Admittedly, security awareness training can be a bit dry, especially when presented classroom-style. Knauer suggests using shorter, interactive sessions to engage agents. Communication from company leaders also can provide valuable encouragement and support. In a recent phishing scam, attackers sent fake emails to Sitel Group employees posing as CEO Laurent Uberti and requesting them to transfer funds or release gift cards. Uberti issued a video message discussing the scam and telling employees not to respond if they received the email, and that he would never ask them for gift cards or to transfer money.
“The message that he created was very powerful,” Knauer says. “And it set the tone for the rest of the company that our executive team is not going to come to you haphazardly from a Gmail or Hotmail account and ask you to do something that is not part of our business.”

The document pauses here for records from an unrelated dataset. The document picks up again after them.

theorem segsOf_ne_nil (l : List String) : segsOf l ≠ [] := by
  cases l with
  | nil => simp [segsOf]
  | cons x xs =>
    simp only [segsOf]
    split
    · simp
    · split <;> simp_all

theorem segsOf_span (l : List String) :
    segsOf l = (l.takeWhile pNL) ::
      (match l.dropWhile pNL with
       | [] => ([] : List (List String))
       | _ :: r => segsOf r) := by
  induction l with
  | nil => simp [segsOf]
  | cons x xs ih =>
    by_cases hx : x = "\n"
    · simp [segsOf, hx, pNL]
    · have hs := segsOf_ne_nil xs
      simp only [segsOf, if_neg hx]
      cases h : segsOf xs with
      | nil => exact absurd h hs
      | cons s ss =>
        rw [h] at ih
        have h1 : s = xs.takeWhile pNL := by
          have := ih
          injection this
        have h2 : ss = (match xs.dropWhile pNL with
          | [] => ([] : List (List String))
          | _ :: r => segsOf r) := by injection ih
        simp [pNL, hx, h1, h2]

-- characterization of the inner scan
theorem altScan_eq (tokens : List String) :
    ∀ k i, tokens.length - i ≤ k →
      altScan tokens tokens.length i = i + ((tokens.drop i).takeWhile pNL).length := by
  intro k
  induction k with
  | zero =>
    intro i hi
    have hge : tokens.length ≤ i := by omega
    rw [altScan]
    rw [List.drop_eq_nil_of_le hge]
    simp
    omega
  | succ k ih =>
    intro i hi
    by_cases h : i < tokens.length
    · have hdrop : tokens.drop i = tokens[i] :: tokens.drop (i + 1) :=
        List.drop_eq_getElem_cons h
      have hgetD : tokens.getD i "" = tokens[i] := List.getD_eq_getElem tokens "" h
      rw [altScan]
      rw [dif_pos h, hgetD]
      by_cases hnl : tokens[i] = "\n"
      · rw [if_neg (by simp [hnl])]
        rw [hdrop, List.takeWhile_cons, if_neg (by simp [pNL, hnl])]
        simp
      · rw [if_pos hnl]
        rw [ih (i + 1) (by omega)]
        rw [hdrop, List.takeWhile_cons, if_pos (by simp [pNL, hnl])]
        simp
        omega
    · rw [altScan]
      rw [dif_neg h]
      rw [List.drop_eq_nil_of_le (by omega)]
      simp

Shining a Light on Dark Data
Hoarding data has been the standard practice for most businesses for years. Whether it’s customer data, email, survey data, presentations, reports, zip files, log files, call recordings, employee information, old versions of documents, account information—companies have stockpiled vast amounts of information. Gartner defines this as dark data—“the information that organizations collect, process and store during regular business activities, but generally fail to use for other purposes.”
Worse, organizations typically don’t even know that the data exists. “It’s data that has two problems: First, the fact that we don’t know about it, so we’re not leveraging it. And the second is that it becomes a security problem because you cannot properly manage it and protect it if you don’t know you have it,” says Amit Ashbel, head of marketing for Cognigo, which provides AI-driven, human-free data protection, governance and compliance.
Dark data is difficult to locate. It can be scattered across databases, computers, cloud services, file servers, applications, external drives—basically, any place that stores data. Ashbel points to a Forrester survey which found that 62% of data security professionals in North America said they had no idea where their most sensitive unstructured data resides. Further, Gartner predicts that, through 2021, more than 80% of organizations will fail to develop a consolidated data security policy across silos, leading to potential noncompliance, security breaches and financial liabilities.
“No one has continuous control and governance of this data, which might contain information that is very personal,” Ashbel says. “If you hold that data, you have the responsibility to protect that data. Regulations like the General Data Protection Regulation (GDPR) and California Consumer Privacy Act (CCPA) are telling organizations that it’s no longer legal to have dark data; it’s no longer legal not to know.”
Widely publicized data breaches have heightened consumer awareness about what companies are doing to protect their data. Consumers can now request that businesses provide them with their personal data report, and the GPDR requires companies to do so (the CCPA goes into effect on January 1, 2020, also providing consumers with the right to access personal data, among other things).
“The regulations have created a dramatic shift in why dark data has become so important. As a consumer, you might want to see that your information is being used responsibly,” says Ashbel. “If the company has taken a serious approach to the regulations, they’ll respond to your request. If they don’t respond, you should probably be considering whether they’re managing your data responsibly.”